"""

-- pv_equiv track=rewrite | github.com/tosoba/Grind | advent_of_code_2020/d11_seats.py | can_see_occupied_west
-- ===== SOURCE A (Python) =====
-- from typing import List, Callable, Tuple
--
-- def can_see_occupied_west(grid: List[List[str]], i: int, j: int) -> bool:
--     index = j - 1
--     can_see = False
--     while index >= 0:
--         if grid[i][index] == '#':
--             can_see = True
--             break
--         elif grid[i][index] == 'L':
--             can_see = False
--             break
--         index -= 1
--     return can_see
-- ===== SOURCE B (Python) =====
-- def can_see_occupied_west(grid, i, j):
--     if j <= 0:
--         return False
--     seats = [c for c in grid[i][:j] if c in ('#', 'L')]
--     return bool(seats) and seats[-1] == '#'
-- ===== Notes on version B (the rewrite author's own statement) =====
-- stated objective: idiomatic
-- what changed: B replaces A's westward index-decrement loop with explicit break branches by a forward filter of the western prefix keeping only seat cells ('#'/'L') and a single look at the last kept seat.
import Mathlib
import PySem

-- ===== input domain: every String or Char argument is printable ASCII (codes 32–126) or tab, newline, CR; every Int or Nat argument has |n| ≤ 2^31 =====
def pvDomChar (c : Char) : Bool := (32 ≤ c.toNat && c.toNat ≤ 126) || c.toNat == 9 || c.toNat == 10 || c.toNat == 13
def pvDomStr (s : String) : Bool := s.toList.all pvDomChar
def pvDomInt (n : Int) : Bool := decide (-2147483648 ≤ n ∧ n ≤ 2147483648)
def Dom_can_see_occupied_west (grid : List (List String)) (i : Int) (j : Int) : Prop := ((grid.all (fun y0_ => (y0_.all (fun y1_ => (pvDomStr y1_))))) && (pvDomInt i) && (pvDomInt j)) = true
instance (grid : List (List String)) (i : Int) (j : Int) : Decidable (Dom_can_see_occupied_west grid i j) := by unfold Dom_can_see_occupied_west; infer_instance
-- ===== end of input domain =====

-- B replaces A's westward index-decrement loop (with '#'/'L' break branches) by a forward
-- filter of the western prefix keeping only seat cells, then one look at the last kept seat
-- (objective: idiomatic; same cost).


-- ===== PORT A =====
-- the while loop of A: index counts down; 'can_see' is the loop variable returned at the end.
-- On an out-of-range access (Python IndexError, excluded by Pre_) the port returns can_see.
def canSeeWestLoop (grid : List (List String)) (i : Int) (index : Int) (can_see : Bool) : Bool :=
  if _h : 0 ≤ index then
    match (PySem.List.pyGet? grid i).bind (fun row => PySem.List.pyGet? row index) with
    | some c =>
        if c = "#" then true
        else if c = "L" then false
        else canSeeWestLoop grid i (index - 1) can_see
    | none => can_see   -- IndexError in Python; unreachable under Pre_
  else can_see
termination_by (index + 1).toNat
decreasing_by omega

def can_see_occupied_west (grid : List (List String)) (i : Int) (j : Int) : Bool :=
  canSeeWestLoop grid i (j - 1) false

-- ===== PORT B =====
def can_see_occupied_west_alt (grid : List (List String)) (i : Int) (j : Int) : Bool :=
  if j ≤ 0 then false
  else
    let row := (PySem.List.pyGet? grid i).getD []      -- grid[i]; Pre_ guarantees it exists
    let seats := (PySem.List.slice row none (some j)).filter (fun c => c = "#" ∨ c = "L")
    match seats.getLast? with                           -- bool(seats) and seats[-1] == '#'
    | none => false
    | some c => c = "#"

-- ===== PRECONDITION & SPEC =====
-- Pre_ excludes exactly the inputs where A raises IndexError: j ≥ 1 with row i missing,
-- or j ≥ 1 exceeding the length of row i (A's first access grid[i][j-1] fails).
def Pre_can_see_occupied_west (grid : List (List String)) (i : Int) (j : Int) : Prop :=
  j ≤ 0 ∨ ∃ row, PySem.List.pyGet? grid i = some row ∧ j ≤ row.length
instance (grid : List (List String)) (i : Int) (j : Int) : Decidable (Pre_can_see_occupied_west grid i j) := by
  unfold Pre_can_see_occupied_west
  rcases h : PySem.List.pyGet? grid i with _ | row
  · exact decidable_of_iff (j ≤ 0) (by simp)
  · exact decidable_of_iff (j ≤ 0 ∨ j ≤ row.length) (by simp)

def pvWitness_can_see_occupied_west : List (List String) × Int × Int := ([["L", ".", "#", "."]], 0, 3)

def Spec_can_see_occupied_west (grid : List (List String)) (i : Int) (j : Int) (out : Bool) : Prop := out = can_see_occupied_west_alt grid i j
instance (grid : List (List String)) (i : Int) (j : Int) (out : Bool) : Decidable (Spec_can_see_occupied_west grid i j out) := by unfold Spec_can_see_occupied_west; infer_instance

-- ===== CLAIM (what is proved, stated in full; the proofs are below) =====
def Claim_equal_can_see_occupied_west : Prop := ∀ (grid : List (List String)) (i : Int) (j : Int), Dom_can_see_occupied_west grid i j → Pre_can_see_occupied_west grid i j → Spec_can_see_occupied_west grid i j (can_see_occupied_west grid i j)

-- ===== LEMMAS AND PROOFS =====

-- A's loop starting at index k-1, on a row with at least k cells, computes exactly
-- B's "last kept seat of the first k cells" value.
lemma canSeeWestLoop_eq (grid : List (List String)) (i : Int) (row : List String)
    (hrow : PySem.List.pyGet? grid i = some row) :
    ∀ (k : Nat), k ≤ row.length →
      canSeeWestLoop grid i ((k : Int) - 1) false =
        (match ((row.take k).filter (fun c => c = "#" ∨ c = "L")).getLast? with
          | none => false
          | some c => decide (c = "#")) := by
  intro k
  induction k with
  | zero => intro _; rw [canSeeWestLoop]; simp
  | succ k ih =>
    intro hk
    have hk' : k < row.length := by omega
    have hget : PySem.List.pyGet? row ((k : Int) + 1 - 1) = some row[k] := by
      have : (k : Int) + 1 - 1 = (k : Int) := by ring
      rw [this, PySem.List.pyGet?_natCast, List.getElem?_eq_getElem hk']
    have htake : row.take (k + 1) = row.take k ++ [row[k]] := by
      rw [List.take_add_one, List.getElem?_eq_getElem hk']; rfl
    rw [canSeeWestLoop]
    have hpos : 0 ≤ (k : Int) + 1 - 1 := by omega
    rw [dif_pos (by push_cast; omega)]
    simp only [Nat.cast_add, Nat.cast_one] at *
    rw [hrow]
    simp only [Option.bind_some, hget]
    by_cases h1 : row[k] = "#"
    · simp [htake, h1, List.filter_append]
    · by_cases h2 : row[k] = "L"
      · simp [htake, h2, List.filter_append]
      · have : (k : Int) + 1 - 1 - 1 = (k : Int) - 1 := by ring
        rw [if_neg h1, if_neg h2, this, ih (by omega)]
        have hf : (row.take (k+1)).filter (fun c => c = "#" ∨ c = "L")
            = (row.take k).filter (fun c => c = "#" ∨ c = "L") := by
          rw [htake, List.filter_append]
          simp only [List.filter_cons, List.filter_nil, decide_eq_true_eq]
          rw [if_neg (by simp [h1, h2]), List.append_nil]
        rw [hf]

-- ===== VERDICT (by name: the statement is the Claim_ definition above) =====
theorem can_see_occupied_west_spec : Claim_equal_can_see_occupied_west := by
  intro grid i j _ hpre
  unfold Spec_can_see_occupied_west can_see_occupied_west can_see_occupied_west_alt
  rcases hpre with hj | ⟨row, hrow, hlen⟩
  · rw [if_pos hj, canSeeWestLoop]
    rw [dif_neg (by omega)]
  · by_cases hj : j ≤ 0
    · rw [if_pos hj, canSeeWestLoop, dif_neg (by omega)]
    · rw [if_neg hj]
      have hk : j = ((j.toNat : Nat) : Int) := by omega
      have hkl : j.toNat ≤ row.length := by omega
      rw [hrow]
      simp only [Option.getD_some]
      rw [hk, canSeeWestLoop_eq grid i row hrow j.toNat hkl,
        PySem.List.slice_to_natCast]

"""
"""

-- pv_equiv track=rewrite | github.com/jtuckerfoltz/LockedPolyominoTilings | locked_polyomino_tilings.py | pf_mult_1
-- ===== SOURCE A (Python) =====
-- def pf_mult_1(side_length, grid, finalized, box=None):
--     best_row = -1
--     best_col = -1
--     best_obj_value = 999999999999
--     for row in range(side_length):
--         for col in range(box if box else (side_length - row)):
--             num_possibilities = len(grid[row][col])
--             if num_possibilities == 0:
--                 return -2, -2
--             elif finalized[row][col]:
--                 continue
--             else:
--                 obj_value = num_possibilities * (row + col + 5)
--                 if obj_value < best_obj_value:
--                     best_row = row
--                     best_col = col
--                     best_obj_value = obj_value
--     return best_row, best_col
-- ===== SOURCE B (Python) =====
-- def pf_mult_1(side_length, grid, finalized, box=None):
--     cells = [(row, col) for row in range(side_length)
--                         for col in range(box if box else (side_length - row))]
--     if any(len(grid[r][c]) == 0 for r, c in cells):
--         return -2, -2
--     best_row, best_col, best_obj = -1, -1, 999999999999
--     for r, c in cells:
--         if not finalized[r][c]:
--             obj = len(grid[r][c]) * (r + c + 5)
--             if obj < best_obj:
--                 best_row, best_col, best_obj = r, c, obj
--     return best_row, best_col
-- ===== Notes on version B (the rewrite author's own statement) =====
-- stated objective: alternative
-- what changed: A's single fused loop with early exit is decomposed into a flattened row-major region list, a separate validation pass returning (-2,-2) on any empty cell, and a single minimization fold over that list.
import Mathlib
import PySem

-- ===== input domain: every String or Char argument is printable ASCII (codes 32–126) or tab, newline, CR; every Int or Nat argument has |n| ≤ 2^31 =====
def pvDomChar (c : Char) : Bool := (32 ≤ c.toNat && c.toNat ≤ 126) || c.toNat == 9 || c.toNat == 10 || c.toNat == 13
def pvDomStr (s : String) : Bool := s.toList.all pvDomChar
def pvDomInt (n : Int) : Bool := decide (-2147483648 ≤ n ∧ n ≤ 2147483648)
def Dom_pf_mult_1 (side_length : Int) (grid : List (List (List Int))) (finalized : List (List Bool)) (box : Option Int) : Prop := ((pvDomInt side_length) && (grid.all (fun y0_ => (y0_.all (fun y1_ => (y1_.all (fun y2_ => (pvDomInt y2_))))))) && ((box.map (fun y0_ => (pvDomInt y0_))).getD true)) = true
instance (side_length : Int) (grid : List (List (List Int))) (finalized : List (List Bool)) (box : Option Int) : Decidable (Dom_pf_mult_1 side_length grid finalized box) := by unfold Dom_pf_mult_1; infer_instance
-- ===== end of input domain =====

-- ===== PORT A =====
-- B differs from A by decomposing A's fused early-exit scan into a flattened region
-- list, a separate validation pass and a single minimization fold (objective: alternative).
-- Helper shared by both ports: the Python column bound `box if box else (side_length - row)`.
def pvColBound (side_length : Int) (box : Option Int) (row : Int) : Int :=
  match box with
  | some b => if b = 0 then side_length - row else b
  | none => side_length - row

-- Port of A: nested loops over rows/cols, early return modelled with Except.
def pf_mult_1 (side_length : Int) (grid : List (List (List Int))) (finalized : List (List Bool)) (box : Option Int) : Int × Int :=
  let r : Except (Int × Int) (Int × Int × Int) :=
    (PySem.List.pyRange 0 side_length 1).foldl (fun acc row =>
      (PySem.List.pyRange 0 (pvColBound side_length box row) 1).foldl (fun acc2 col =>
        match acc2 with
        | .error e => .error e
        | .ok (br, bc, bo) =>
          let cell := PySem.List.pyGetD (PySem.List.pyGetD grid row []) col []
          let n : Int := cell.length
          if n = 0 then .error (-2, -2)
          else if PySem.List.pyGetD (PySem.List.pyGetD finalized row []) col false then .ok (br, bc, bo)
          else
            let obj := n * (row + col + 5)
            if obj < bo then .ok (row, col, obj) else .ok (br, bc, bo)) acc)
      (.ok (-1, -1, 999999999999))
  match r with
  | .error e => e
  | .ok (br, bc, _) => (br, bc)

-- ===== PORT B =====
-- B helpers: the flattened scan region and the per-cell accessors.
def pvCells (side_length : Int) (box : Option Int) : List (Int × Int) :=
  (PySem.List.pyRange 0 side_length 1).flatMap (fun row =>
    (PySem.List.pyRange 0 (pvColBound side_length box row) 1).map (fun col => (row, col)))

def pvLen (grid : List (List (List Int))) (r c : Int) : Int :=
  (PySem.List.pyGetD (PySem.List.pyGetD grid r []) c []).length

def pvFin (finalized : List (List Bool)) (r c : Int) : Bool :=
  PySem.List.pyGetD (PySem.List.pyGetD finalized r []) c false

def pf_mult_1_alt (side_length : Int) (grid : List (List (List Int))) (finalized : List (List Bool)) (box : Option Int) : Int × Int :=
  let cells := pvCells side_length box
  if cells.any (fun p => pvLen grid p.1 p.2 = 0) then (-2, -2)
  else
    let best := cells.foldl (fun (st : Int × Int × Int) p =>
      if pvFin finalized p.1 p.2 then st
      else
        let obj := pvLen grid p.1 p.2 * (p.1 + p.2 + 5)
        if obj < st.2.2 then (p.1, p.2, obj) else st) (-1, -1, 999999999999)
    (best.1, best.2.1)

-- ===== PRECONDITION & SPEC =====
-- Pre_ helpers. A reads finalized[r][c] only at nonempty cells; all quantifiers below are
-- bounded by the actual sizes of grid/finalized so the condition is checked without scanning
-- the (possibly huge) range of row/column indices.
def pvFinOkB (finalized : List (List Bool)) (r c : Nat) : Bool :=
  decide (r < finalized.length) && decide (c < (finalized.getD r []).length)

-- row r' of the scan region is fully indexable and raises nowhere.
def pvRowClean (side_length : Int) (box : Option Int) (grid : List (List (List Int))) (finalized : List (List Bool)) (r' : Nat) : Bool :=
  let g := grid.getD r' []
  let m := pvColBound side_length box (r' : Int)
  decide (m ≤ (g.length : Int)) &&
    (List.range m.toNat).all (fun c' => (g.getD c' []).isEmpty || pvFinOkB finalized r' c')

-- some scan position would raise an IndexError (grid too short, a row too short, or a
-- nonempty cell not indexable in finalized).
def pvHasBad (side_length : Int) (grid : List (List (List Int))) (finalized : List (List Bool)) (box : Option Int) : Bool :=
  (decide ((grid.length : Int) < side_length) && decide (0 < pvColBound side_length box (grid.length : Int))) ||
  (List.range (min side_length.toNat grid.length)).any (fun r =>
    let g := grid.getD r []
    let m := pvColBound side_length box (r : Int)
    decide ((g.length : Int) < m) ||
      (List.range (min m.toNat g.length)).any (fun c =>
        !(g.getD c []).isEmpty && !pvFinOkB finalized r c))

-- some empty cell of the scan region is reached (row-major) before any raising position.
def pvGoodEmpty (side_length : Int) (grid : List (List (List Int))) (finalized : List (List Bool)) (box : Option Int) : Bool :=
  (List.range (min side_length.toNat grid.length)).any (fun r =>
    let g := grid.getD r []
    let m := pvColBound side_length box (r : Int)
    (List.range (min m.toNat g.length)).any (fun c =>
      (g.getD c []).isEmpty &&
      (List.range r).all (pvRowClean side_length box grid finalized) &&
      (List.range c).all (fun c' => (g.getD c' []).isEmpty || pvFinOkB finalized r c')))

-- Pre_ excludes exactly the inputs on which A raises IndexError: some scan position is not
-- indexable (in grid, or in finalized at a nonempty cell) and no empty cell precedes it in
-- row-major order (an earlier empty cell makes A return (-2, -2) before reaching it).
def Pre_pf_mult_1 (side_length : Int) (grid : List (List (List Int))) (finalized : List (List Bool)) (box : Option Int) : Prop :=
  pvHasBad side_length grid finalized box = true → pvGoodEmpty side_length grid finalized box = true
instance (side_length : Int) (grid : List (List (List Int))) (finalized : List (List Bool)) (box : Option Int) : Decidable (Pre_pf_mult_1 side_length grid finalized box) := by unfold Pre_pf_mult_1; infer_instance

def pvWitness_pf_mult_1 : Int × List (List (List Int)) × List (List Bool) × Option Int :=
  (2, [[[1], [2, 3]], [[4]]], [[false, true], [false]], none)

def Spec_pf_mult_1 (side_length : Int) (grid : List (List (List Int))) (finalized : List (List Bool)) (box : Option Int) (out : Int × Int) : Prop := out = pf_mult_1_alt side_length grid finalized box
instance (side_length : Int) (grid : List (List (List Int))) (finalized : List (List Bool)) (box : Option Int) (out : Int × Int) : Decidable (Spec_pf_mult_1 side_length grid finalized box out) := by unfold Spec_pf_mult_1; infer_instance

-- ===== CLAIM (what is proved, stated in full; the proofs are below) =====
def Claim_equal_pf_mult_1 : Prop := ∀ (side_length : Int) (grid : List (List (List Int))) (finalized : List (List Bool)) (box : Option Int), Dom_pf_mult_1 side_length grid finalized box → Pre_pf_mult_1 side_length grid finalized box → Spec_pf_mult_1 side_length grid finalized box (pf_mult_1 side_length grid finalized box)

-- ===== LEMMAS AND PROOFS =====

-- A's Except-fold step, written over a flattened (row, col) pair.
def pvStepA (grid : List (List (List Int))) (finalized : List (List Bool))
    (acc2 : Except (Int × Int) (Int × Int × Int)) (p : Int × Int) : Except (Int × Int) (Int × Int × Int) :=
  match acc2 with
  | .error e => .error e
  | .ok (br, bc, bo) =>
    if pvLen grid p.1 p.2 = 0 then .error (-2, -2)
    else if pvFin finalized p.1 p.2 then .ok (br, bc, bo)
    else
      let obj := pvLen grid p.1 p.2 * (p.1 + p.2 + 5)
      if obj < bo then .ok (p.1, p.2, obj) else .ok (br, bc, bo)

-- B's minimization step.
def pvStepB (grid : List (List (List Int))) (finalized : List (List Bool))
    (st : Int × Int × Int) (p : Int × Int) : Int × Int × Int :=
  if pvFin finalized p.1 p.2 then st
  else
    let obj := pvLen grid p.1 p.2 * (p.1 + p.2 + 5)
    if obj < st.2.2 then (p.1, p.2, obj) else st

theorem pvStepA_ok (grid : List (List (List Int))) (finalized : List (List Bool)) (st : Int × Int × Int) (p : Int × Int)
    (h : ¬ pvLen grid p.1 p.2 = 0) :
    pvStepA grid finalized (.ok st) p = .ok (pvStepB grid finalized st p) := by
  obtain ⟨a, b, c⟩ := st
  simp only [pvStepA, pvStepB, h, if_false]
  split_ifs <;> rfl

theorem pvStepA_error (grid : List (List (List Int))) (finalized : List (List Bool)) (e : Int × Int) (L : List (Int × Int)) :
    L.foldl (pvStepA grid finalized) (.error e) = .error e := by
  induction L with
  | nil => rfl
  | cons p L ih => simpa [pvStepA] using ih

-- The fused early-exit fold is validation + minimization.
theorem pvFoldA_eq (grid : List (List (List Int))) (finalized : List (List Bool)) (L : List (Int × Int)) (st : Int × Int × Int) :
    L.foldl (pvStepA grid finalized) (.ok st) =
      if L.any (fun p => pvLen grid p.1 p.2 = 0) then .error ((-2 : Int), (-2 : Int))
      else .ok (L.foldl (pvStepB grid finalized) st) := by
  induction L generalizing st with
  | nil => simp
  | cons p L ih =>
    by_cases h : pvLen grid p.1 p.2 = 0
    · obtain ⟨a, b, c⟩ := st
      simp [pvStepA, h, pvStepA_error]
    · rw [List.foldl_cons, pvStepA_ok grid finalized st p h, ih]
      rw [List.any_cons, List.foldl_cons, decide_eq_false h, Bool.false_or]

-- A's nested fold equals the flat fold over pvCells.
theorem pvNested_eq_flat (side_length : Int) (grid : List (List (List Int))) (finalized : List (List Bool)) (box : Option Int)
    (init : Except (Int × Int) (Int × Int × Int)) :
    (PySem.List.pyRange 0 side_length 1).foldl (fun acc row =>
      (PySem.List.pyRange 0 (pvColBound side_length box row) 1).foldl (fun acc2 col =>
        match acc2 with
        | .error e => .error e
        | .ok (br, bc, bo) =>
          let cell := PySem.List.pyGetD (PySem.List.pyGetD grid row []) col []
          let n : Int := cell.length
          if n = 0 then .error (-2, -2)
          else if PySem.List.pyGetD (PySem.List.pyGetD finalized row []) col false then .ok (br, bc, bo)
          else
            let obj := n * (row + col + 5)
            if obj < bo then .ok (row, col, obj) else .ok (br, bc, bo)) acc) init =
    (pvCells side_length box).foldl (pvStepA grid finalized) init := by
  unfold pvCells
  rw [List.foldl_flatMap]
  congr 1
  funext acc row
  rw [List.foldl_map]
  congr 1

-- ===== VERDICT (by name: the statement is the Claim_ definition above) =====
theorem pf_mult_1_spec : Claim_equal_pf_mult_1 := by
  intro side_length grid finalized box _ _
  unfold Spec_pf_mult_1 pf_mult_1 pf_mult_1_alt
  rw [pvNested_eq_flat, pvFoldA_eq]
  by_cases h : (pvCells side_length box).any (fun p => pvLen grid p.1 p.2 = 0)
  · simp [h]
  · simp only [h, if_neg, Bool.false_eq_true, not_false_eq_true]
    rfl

"""

In the listing above, find the line containing "unfold Spec_can_see_occupied_west can_see_occupied_west" and the line containing "canSeeWestLoop, dif_neg (by omega)]", then repeat those two lines and everything between them exactly.

  unfold Spec_can_see_occupied_west can_see_occupied_west can_see_occupied_west_alt
  rcases hpre with hj | ⟨row, hrow, hlen⟩
  · rw [if_pos hj, canSeeWestLoop]
    rw [dif_neg (by omega)]
  · by_cases hj : j ≤ 0
    · rw [if_pos hj, canSeeWestLoop, dif_neg (by omega)]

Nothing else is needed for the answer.